-- pv_equiv track=rewrite | github.com/hoshy001/nets.phasedetection | data/process_pdb.py | replicate_box
-- ===== SOURCE A (Python) =====
-- from typing import List, Optional, Tuple
--
-- def replicate_box(
--                   increment_x: List[int],
--                   increment_y: List[int],
--                   increment_z: List[int]) -> List[List[int]]:
--     """
--     Input an increment array in each direction, e.g.
--     increment_x, y, z = [-1, 0, 1], replicating the box three times in
--     each dimension
--     """
--     replicate_box_vec = []
--     for i in increment_x:
--         for j in increment_y:
--             for k in increment_z:
--                 replicate_box_vec.append([i, j, k])
--     return replicate_box_vec
-- ===== SOURCE B (Python) =====
-- def replicate_box(increment_x, increment_y, increment_z):
--     """
--     Input an increment array in each direction, e.g.
--     increment_x, y, z = [-1, 0, 1], replicating the box three times in
--     each dimension
--     """
--     result = [[]]
--     for dim in (increment_x, increment_y, increment_z):
--         result = [partial + [v] for partial in result for v in dim]
--     return result
-- ===== Notes on version B (the rewrite author's own statement) =====
-- stated objective: alternative
-- what changed: Replaces the fixed triple nested loop appending [i,j,k] with an iterative fold over the three dimension lists that rebuilds a list of partial rows, extending one coordinate per pass.
import Mathlib
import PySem

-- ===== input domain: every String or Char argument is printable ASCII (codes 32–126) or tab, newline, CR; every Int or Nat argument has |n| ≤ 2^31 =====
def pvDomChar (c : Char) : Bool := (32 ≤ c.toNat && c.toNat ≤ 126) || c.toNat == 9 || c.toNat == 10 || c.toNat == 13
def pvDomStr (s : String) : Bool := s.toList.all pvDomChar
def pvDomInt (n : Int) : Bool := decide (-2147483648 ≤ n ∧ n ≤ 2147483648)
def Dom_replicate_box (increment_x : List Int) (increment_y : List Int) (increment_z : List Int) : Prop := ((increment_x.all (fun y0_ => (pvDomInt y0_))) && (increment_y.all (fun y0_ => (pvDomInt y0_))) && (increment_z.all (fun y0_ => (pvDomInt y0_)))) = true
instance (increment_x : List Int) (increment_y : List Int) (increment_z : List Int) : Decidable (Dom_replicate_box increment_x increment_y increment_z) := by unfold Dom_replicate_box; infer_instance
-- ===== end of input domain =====

-- B replaces A's fixed triple nested loop with a fold over the three dimension
-- lists that extends a list of partial rows one coordinate per pass (objective: alternative).

-- ===== PORT A =====
-- triple nested loop appending [i, j, k] to an accumulator
def replicate_box (increment_x : List Int) (increment_y : List Int) (increment_z : List Int) : List (List Int) :=
  increment_x.foldl (fun acc i =>
    increment_y.foldl (fun acc j =>
      increment_z.foldl (fun acc k =>
        acc ++ [[i, j, k]]) acc) acc) []

-- ===== PORT B =====
-- one pass of B's loop: [partial + [v] for partial in result for v in dim]
def pvExtend (result : List (List Int)) (dim : List Int) : List (List Int) :=
  result.flatMap (fun partial_ => dim.map (fun v => partial_ ++ [v]))

def replicate_box_alt (increment_x : List Int) (increment_y : List Int) (increment_z : List Int) : List (List Int) :=
  [increment_x, increment_y, increment_z].foldl pvExtend [[]]

-- ===== PRECONDITION & SPEC =====
def Spec_replicate_box (increment_x : List Int) (increment_y : List Int) (increment_z : List Int) (out : List (List Int)) : Prop := out = replicate_box_alt increment_x increment_y increment_z
instance (increment_x : List Int) (increment_y : List Int) (increment_z : List Int) (out : List (List Int)) : Decidable (Spec_replicate_box increment_x increment_y increment_z out) := by unfold Spec_replicate_box; infer_instance

-- ===== CLAIM (what is proved, stated in full; the proofs are below) =====
def Claim_equal_replicate_box : Prop := ∀ (increment_x : List Int) (increment_y : List Int) (increment_z : List Int), Dom_replicate_box increment_x increment_y increment_z → Spec_replicate_box increment_x increment_y increment_z (replicate_box increment_x increment_y increment_z)

-- ===== LEMMAS AND PROOFS =====

-- Each of A's loops has the shape `foldl step acc` with `step a v = a ++ f v`;
-- such a loop appends `l.flatMap f` to its accumulator.
theorem foldl_step_append {α : Type} (step : List (List Int) → α → List (List Int))
    (f : α → List (List Int)) (hstep : ∀ a v, step a v = a ++ f v) :
    ∀ (l : List α) (acc : List (List Int)), l.foldl step acc = acc ++ l.flatMap f := by
  intro l
  induction l with
  | nil => simp
  | cons h t ih => intro acc; simp [List.foldl, hstep, ih, List.append_assoc]

theorem replicate_box_eq_flatMap (x y z : List Int) :
    replicate_box x y z =
      x.flatMap (fun i => y.flatMap (fun j => z.map (fun k => [i, j, k]))) := by
  unfold replicate_box
  rw [foldl_step_append _ (fun i => y.flatMap (fun j => z.map (fun k => [i, j, k])))
        (fun a i => by
          rw [foldl_step_append _ (fun j => z.map (fun k => [i, j, k]))
                (fun a j => by
                  rw [foldl_step_append _ (fun k => [[i, j, k]]) (fun a k => rfl)]
                  rw [← List.map_eq_flatMap])])]
  simp

theorem replicate_box_alt_eq_flatMap (x y z : List Int) :
    replicate_box_alt x y z =
      x.flatMap (fun i => y.flatMap (fun j => z.map (fun k => [i, j, k]))) := by
  unfold replicate_box_alt pvExtend
  simp [List.foldl, List.flatMap_map, List.flatMap_assoc]

-- ===== VERDICT (by name: the statement is the Claim_ definition above) =====
theorem replicate_box_spec : Claim_equal_replicate_box := by
  intro x y z _
  unfold Spec_replicate_box
  rw [replicate_box_eq_flatMap, replicate_box_alt_eq_flatMap]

REQUIRED WORK :: The expected output is the complete data, repeated exactly.

ANSWER ::
-- pv_equiv track=rewrite | github.com/hoshy001/nets.phasedetection | data/process_pdb.py | replicate_box
-- ===== SOURCE A (Python) =====
-- from typing import List, Optional, Tuple
--
-- def replicate_box(
--                   increment_x: List[int],
--                   increment_y: List[int],
--                   increment_z: List[int]) -> List[List[int]]:
--     """
--     Input an increment array in each direction, e.g.
--     increment_x, y, z = [-1, 0, 1], replicating the box three times in
--     each dimension
--     """
--     replicate_box_vec = []
--     for i in increment_x:
--         for j in increment_y:
--             for k in increment_z:
--                 replicate_box_vec.append([i, j, k])
--     return replicate_box_vec
-- ===== SOURCE B (Python) =====
-- def replicate_box(increment_x, increment_y, increment_z):
--     """
--     Input an increment array in each direction, e.g.
--     increment_x, y, z = [-1, 0, 1], replicating the box three times in
--     each dimension
--     """
--     result = [[]]
--     for dim in (increment_x, increment_y, increment_z):
--         result = [partial + [v] for partial in result for v in dim]
--     return result
-- ===== Notes on version B (the rewrite author's own statement) =====
-- stated objective: alternative
-- what changed: Replaces the fixed triple nested loop appending [i,j,k] with an iterative fold over the three dimension lists that rebuilds a list of partial rows, extending one coordinate per pass.
import Mathlib
import PySem

-- ===== input domain: every String or Char argument is printable ASCII (codes 32–126) or tab, newline, CR; every Int or Nat argument has |n| ≤ 2^31 =====
def pvDomChar (c : Char) : Bool := (32 ≤ c.toNat && c.toNat ≤ 126) || c.toNat == 9 || c.toNat == 10 || c.toNat == 13
def pvDomStr (s : String) : Bool := s.toList.all pvDomChar
def pvDomInt (n : Int) : Bool := decide (-2147483648 ≤ n ∧ n ≤ 2147483648)
def Dom_replicate_box (increment_x : List Int) (increment_y : List Int) (increment_z : List Int) : Prop := ((increment_x.all (fun y0_ => (pvDomInt y0_))) && (increment_y.all (fun y0_ => (pvDomInt y0_))) && (increment_z.all (fun y0_ => (pvDomInt y0_)))) = true
instance (increment_x : List Int) (increment_y : List Int) (increment_z : List Int) : Decidable (Dom_replicate_box increment_x increment_y increment_z) := by unfold Dom_replicate_box; infer_instance
-- ===== end of input domain =====

-- B replaces A's fixed triple nested loop with a fold over the three dimension
-- lists that extends a list of partial rows one coordinate per pass (objective: alternative).

-- ===== PORT A =====
-- triple nested loop appending [i, j, k] to an accumulator
def replicate_box (increment_x : List Int) (increment_y : List Int) (increment_z : List Int) : List (List Int) :=
  increment_x.foldl (fun acc i =>
    increment_y.foldl (fun acc j =>
      increment_z.foldl (fun acc k =>
        acc ++ [[i, j, k]]) acc) acc) []

-- ===== PORT B =====
-- one pass of B's loop: [partial + [v] for partial in result for v in dim]
def pvExtend (result : List (List Int)) (dim : List Int) : List (List Int) :=
  result.flatMap (fun partial_ => dim.map (fun v => partial_ ++ [v]))

def replicate_box_alt (increment_x : List Int) (increment_y : List Int) (increment_z : List Int) : List (List Int) :=
  [increment_x, increment_y, increment_z].foldl pvExtend [[]]

-- ===== PRECONDITION & SPEC =====
def Spec_replicate_box (increment_x : List Int) (increment_y : List Int) (increment_z : List Int) (out : List (List Int)) : Prop := out = replicate_box_alt increment_x increment_y increment_z
instance (increment_x : List Int) (increment_y : List Int) (increment_z : List Int) (out : List (List Int)) : Decidable (Spec_replicate_box increment_x increment_y increment_z out) := by unfold Spec_replicate_box; infer_instance

-- ===== CLAIM (what is proved, stated in full; the proofs are below) =====
def Claim_equal_replicate_box : Prop := ∀ (increment_x : List Int) (increment_y : List Int) (increment_z : List Int), Dom_replicate_box increment_x increment_y increment_z → Spec_replicate_box increment_x increment_y increment_z (replicate_box increment_x increment_y increment_z)

-- ===== LEMMAS AND PROOFS =====

-- Each of A's loops has the shape `foldl step acc` with `step a v = a ++ f v`;
-- such a loop appends `l.flatMap f` to its accumulator.
theorem foldl_step_append {α : Type} (step : List (List Int) → α → List (List Int))
    (f : α → List (List Int)) (hstep : ∀ a v, step a v = a ++ f v) :
    ∀ (l : List α) (acc : List (List Int)), l.foldl step acc = acc ++ l.flatMap f := by
  intro l
  induction l with
  | nil => simp
  | cons h t ih => intro acc; simp [List.foldl, hstep, ih, List.append_assoc]

theorem replicate_box_eq_flatMap (x y z : List Int) :
    replicate_box x y z =
      x.flatMap (fun i => y.flatMap (fun j => z.map (fun k => [i, j, k]))) := by
  unfold replicate_box
  rw [foldl_step_append _ (fun i => y.flatMap (fun j => z.map (fun k => [i, j, k])))
        (fun a i => by
          rw [foldl_step_append _ (fun j => z.map (fun k => [i, j, k]))
                (fun a j => by
                  rw [foldl_step_append _ (fun k => [[i, j, k]]) (fun a k => rfl)]
                  rw [← List.map_eq_flatMap])])]
  simp

theorem replicate_box_alt_eq_flatMap (x y z : List Int) :
    replicate_box_alt x y z =
      x.flatMap (fun i => y.flatMap (fun j => z.map (fun k => [i, j, k]))) := by
  unfold replicate_box_alt pvExtend
  simp [List.foldl, List.flatMap_map, List.flatMap_assoc]

-- ===== VERDICT (by name: the statement is the Claim_ definition above) =====
theorem replicate_box_spec : Claim_equal_replicate_box := by
  intro x y z _
  unfold Spec_replicate_box
  rw [replicate_box_eq_flatMap, replicate_box_alt_eq_flatMap]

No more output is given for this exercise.